Un des objectifs de ce blogue est d’essayer de faire réfléchir de nombreux intervenants qui, ensemble, pourraient bien dessiner des pistes d’attaque pour nous préparer pour l’effondrement plutôt que pour la transition (plutôt en douceur…) dont de nombreux auteurs parlent constamment et patiemment. (i) Bon nombre de mes contacts semblent satisfaits de continuer dans le chemin tracé depuis maintenant des décennies, que cela soit pour l’amélioration de notre condition sociale ou environnementale. Ils semblent acheter le discours de l’économie verte et, à mon jugement, s’enfonce dans le déni et le laisser-aller et ne se prononcent tout simplement pas sur les catastrophes appréhendées. (ii) De mon coté, je cherche à comprendre la complexité de notre civilisation contemporaine à partir d’un modèle qui semble capable d’intégrer les composantes de cette complexité. Ce modèle, celui de Halte, nous met devant la catastrophe, après 40 ans d’échecs dans les efforts de gérer les défis. Je comprends par les commentaires que plusieurs de mes lecteurs partagent ce point de vue. (iii) On ne peut jamais oublier qu’une guerre nucléaire, des pandémies ou «tout simplement» une violence éthnique ou religieuse, hors de contrôle et s’étendant à l’échelle régionale, voire internationale, restent toujours présentes comme risques pour l’effondrement de notre civilisation.

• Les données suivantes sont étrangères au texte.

-- pv_equiv track=rewrite | github.com/tongosu/ddonilang | tests/run_text_surface_registry_table_check.py | _prefix_conflicts
-- ===== SOURCE A (Python) =====
-- def _prefix_conflicts(names: list[str]) -> list[tuple[str, str]]:
--     conflicts: list[tuple[str, str]] = []
--     for left in sorted(set(names), key=lambda value: (len(value), value)):
--         for right in sorted(set(names)):
--             if left == right:
--                 continue
--             if right.startswith(left):
--                 conflicts.append((left, right))
--     return conflicts
-- ===== SOURCE B (Python) =====
-- def _prefix_conflicts(names: list[str]) -> list[tuple[str, str]]:
--     # Sort the distinct names once; strings sharing a prefix are then adjacent,
--     # so each name's prefix-extensions form the contiguous block right after it.
--     uniq = sorted(set(names))
--     block: dict[str, list[str]] = {}
--     for i, left in enumerate(uniq):
--         rights = []
--         j = i + 1
--         while j < len(uniq) and uniq[j].startswith(left):
--             rights.append(uniq[j])
--             j += 1
--         block[left] = rights
--     out = []
--     for left in sorted(set(names), key=lambda value: (len(value), value)):
--         for right in block.get(left, []):
--             out.append((left, right))
--     return out
-- ===== Notes on version B (the rewrite author's own statement) =====
-- stated objective: faster
-- what changed: Instead of re-sorting the whole set for every left and scanning all names for prefix matches, B sorts the distinct names once lexicographically and reads each name's prefix-extensions off the contiguous block that follows it in that sorted list, storing the blocks in a dict keyed by name.
import Mathlib
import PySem

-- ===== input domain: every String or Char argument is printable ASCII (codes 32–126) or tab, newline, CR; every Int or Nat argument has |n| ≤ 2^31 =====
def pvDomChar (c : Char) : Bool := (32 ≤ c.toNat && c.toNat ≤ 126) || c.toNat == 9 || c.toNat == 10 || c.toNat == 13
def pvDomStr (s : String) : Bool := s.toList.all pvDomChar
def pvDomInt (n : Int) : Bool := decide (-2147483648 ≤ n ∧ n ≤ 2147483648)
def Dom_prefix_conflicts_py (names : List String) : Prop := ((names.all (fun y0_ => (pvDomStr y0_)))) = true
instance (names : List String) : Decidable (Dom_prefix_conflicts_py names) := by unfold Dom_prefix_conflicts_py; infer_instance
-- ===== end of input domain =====

-- B sorts the distinct names once and reads each name's prefix-extensions off the
-- contiguous block following it in the lexicographically sorted list (objective: faster).

-- ===== PORT A =====
def prefix_conflicts_py (names : List String) : List (String × String) :=
  (PySem.List.sorted2 (PySem.Set.ofList names)
      (fun value => PySem.Str.len value) (fun value => value)).foldl
    (fun conflicts left =>
      (PySem.List.sorted (PySem.Set.ofList names) (fun value => value)).foldl
        (fun conflicts right =>
          if left == right then conflicts
          else if PySem.Str.startswith right left then conflicts ++ [(left, right)]
          else conflicts)
        conflicts)
    []

-- ===== PORT B =====
-- the inner 'while' of Source B: collect uniq[j] while it startswith left, from j = i+1 on
def pvScanB (left : String) : List String → List String
  | [] => []
  | r :: rest => if PySem.Str.startswith r left then r :: pvScanB left rest else []

-- the 'for i, left in enumerate(uniq)' loop of Source B: each left is paired with the
-- scan of the suffix that follows it
def pvBlocksB (d : PySem.Dict String (List String)) : List String → PySem.Dict String (List String)
  | [] => d
  | l :: rest => pvBlocksB (d.insert l (pvScanB l rest)) rest

def prefix_conflicts_py_alt (names : List String) : List (String × String) :=
  let uniq := PySem.List.sorted (PySem.Set.ofList names) (fun value => value)
  let block := pvBlocksB PySem.Dict.empty uniq
  (PySem.List.sorted2 (PySem.Set.ofList names)
      (fun value => PySem.Str.len value) (fun value => value)).foldl
    (fun out left =>
      (PySem.Dict.getD block left []).foldl
        (fun out right => out ++ [(left, right)]) out)
    []

-- ===== PRECONDITION & SPEC =====
def Spec_prefix_conflicts_py (names : List String) (out : List (String × String)) : Prop := out = prefix_conflicts_py_alt names
instance (names : List String) (out : List (String × String)) : Decidable (Spec_prefix_conflicts_py names out) := by unfold Spec_prefix_conflicts_py; infer_instance

-- ===== CLAIM (what is proved, stated in full; the proofs are below) =====
def Claim_equal_prefix_conflicts_py : Prop := ∀ (names : List String), Dom_prefix_conflicts_py names → Spec_prefix_conflicts_py names (prefix_conflicts_py names)

-- ===== LEMMAS AND PROOFS =====

-- a prefix is lexicographically ≤ its extensions (core list order)
theorem pvListPrefixLe : ∀ (l s : List Char), l <+: s → @LE.le _ List.instLE l s := by
  intro l
  induction l with
  | nil => intro s _; exact List.nil_le s
  | cons c l ih =>
    intro s hp
    obtain ⟨t, ht⟩ := hp
    subst ht
    exact List.cons_le_cons_iff.mpr (Or.inr ⟨rfl, ih _ ⟨t, rfl⟩⟩)

-- the strings extending a prefix l form a lexicographic interval
theorem pvListPrefixInterval : ∀ (l a b : List Char),
    @LE.le _ List.instLE l a → @LE.le _ List.instLE a b → l <+: b → l <+: a := by
  intro l
  induction l with
  | nil => intro a b _ _ _; exact List.nil_prefix
  | cons c l ih =>
    intro a b hla hab hpb
    obtain ⟨t, ht⟩ := hpb
    subst ht
    cases a with
    | nil =>
      exfalso
      rcases List.le_iff_lt_or_eq.mp hla with h | h
      · exact absurd h (by simp)
      · simp at h
    | cons d a' =>
      rcases List.cons_le_cons_iff.mp hla with h | ⟨rfl, hla'⟩
      · rcases List.cons_le_cons_iff.mp hab with h2 | ⟨h2, _⟩
        · exact absurd h2 (lt_asymm h)
        · exact absurd (h2 ▸ h) (lt_irrefl _)
      · rcases List.cons_le_cons_iff.mp hab with h2 | ⟨h2, hab'⟩
        · exact absurd h2 (lt_irrefl _)
        · obtain ⟨u, hu⟩ := ih a' (l ++ t) hla' hab' ⟨t, rfl⟩
          exact ⟨u, by simp [hu]⟩

theorem pvStrLeIff (s t : String) : s ≤ t ↔ @LE.le _ List.instLE s.toList t.toList := by
  rw [← not_lt, String.lt_iff_toList_lt, ← List.not_lt]

theorem pvStartswithLe (s l : String) (h : PySem.Str.startswith s l = true) : l ≤ s := by
  rw [PySem.Str.startswith_eq, PySem.Chars.startswith] at h
  exact (pvStrLeIff l s).mpr (pvListPrefixLe _ _ (List.isPrefixOf_iff_prefix.mp h))

theorem pvStartswithInterval (l a b : String) (hla : l ≤ a) (hab : a ≤ b)
    (h : PySem.Str.startswith b l = true) : PySem.Str.startswith a l = true := by
  rw [PySem.Str.startswith_eq, PySem.Chars.startswith] at h ⊢
  rw [List.isPrefixOf_iff_prefix] at h ⊢
  exact pvListPrefixInterval _ _ _ ((pvStrLeIff l a).mp hla) ((pvStrLeIff a b).mp hab) h

-- on a strictly increasing list of strings all above l, the scan-until-failure
-- collects exactly the extensions of l
theorem pvScan_eq_filter (l : String) (rest : List String)
    (hp : rest.Pairwise (· < ·)) (hgt : ∀ r ∈ rest, l < r) :
    pvScanB l rest = rest.filter (fun r => !(l == r) && PySem.Str.startswith r l) := by
  induction rest with
  | nil => rfl
  | cons r rs ih =>
    rw [List.pairwise_cons] at hp
    have hlr : l < r := hgt r (List.mem_cons_self)
    have hne : (l == r) = false := by simp [ne_of_lt hlr]
    by_cases h : PySem.Str.startswith r l = true
    · simp only [pvScanB, h, if_true, List.filter_cons, hne, Bool.not_false, Bool.true_and]
      exact congrArg (r :: ·) (ih hp.2 (fun s hs => hgt s (List.mem_cons_of_mem _ hs)))
    · rw [Bool.not_eq_true] at h
      simp only [pvScanB, h, Bool.false_eq_true, if_false]
      symm
      have hc : PySem.Chars.startswith r.toList l.toList = false := by simpa using h
      rw [List.filter_eq_nil_iff]
      intro s hs
      rcases List.mem_cons.mp hs with rfl | hs
      · simp [hc]
      · simp only [Bool.and_eq_true, Bool.not_eq_true', beq_eq_false_iff_ne, ne_eq, not_and]
        intro _ hsw
        exact absurd (pvStartswithInterval l r s (le_of_lt hlr) (le_of_lt (hp.1 s hs)) hsw)
          (by simp [hc])

theorem pvBlocks_get?_not_mem (us : List String) : ∀ (d : PySem.Dict String (List String))
    (k : String), k ∉ us → PySem.Dict.get? (pvBlocksB d us) k = PySem.Dict.get? d k := by
  induction us with
  | nil => intro d k _; rfl
  | cons x rest ih =>
    intro d k hk
    rw [List.mem_cons, not_or] at hk
    rw [pvBlocksB, ih _ _ hk.2, PySem.Dict.get?_insert_of_ne _ _ hk.1]

-- the dict built by Source B's first loop maps each name of the strictly sorted list
-- to exactly the filter A's inner loop computes for that name
theorem pvBlocks_getD (us : List String) : ∀ (d : PySem.Dict String (List String)) (l : String),
    us.Pairwise (· < ·) → l ∈ us → PySem.Dict.get? d l = none →
    PySem.Dict.getD (pvBlocksB d us) l [] =
      us.filter (fun r => !(l == r) && PySem.Str.startswith r l) := by
  induction us with
  | nil => intro _ l _ hl _; exact absurd hl (List.not_mem_nil)
  | cons x rest ih =>
    intro d l hp hl hd
    rw [List.pairwise_cons] at hp
    rcases List.mem_cons.mp hl with rfl | hl
    · have hx : l ∉ rest := fun h => absurd (hp.1 l h) (lt_irrefl l)
      rw [pvBlocksB, PySem.Dict.getD_eq_get?_getD, pvBlocks_get?_not_mem _ _ _ hx,
        PySem.Dict.get?_insert_self]
      rw [List.filter_cons_of_neg (by simp)]
      exact pvScan_eq_filter l rest hp.2 hp.1
    · have hxl : x < l := hp.1 l hl
      rw [pvBlocksB, List.filter_cons_of_neg (by
        intro hcontra
        rw [Bool.and_eq_true] at hcontra
        rcases hcontra with ⟨h1, h2⟩
        exact absurd (pvStartswithLe x l h2) (not_le.mpr hxl))]
      exact ih _ _ hp.2 hl (by rw [PySem.Dict.get?_insert_of_ne _ _ (ne_of_lt hxl).symm]; exact hd)

theorem pvMain (names : List String) : prefix_conflicts_py names = prefix_conflicts_py_alt names := by
  unfold prefix_conflicts_py prefix_conflicts_py_alt
  apply PySem.List.foldl_congr_mem
  intro acc l hl
  have hlS : l ∈ PySem.Set.ofList names :=
    (PySem.List.sorted2_perm _ _ _ _).mem_iff.mp hl
  have hlus : l ∈ PySem.List.sorted (PySem.Set.ofList names) (fun value => value) :=
    (PySem.List.mem_sorted _ _ _ _).mpr hlS
  have hsorted := PySem.List.sorted_ofList_pairwise_lt (κ := String) names
  have hinner :
      (fun (conflicts : List (String × String)) right =>
        if l == right then conflicts
        else if PySem.Str.startswith right l then conflicts ++ [(l, right)]
        else conflicts)
      = (fun conflicts right =>
        if !(l == right) && PySem.Str.startswith right l then conflicts ++ [(l, right)]
        else conflicts) := by
    funext conflicts right
    cases l == right
    · simp
    · simp
  rw [hinner, PySem.List.foldl_append_if, PySem.List.foldl_append_singleton_eq_map,
    pvBlocks_getD _ _ _ hsorted hlus (PySem.Dict.get?_empty l)]

-- ===== VERDICT (by name: the statement is the Claim_ definition above) =====
theorem prefix_conflicts_py_spec : Claim_equal_prefix_conflicts_py := by
  intro names _
  show prefix_conflicts_py names = prefix_conflicts_py_alt names
  exact pvMain names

Mon effort est de voir comment notre civilisation se comporte avec l’hypothèse que ces autres catastrophes n’auront pas lieu ; l’effondrement projeté par Halte (qu’on n’a pas besoin de prendre comme précis de toute façon) n’est pas quelque chose qui arrivera du jour au lendemain, c’est un processus qui pourrait bien être en cours et qui, selon les projections, s’étendra sur peut-être une vingtaine d’années. Je soupçonne que la demande pour des alternatives, à laquelle je ne réussis pas à répondre très souvent, s’insère dans une perspective visant une transition, plutôt qu’un effondrement, alors que je cherche à nous inviter (comme Pablo Servigne – voir plus bas) à faire notre deuil de la civilisation actuelle et nous préparer pour des perturbations qui définiront notre «predicament» (le terme anglais utilisé par Servigne), une situation où il n’y a pas de vraies solutions, mais des adaptions imposées.
J’ai écouté l’entrevue avec Wadhams et la présentation de McPherson, et leurs propos compliquent les perspectives. Il n’est pas nécessaire de suivre le scénario qui verrait un emballement du réchauffement par le processus de disparition rapide des aérosols dans l’air qui bloquent actuellement le rayonnement solaire. Il n’est pas nécessaire non plus de suivre le scénario qui nous voit incapables de gérer la fermeture rapide des quelque 250 centrales nucléaires en opération avec comme résultat la diffusion rapide de contamination marquant la fin de notre civilisation. Par ailleurs, les calculs des scientifiques qui se pensent capables d’énoncer que nous avons déjà émis assez de GES pour rendre inévitable une hausse de température de plus de deux degrés (comme ceux du GIEC lui-même, sévèrement critiqué par McPherson mais que je me permets d’utiliser comme guide pour des orientations comme le budget carbone) restent des calculs, fondés sur des hypothèses et susceptibles de comporter des erreurs. C’est le processus même de la science.[1]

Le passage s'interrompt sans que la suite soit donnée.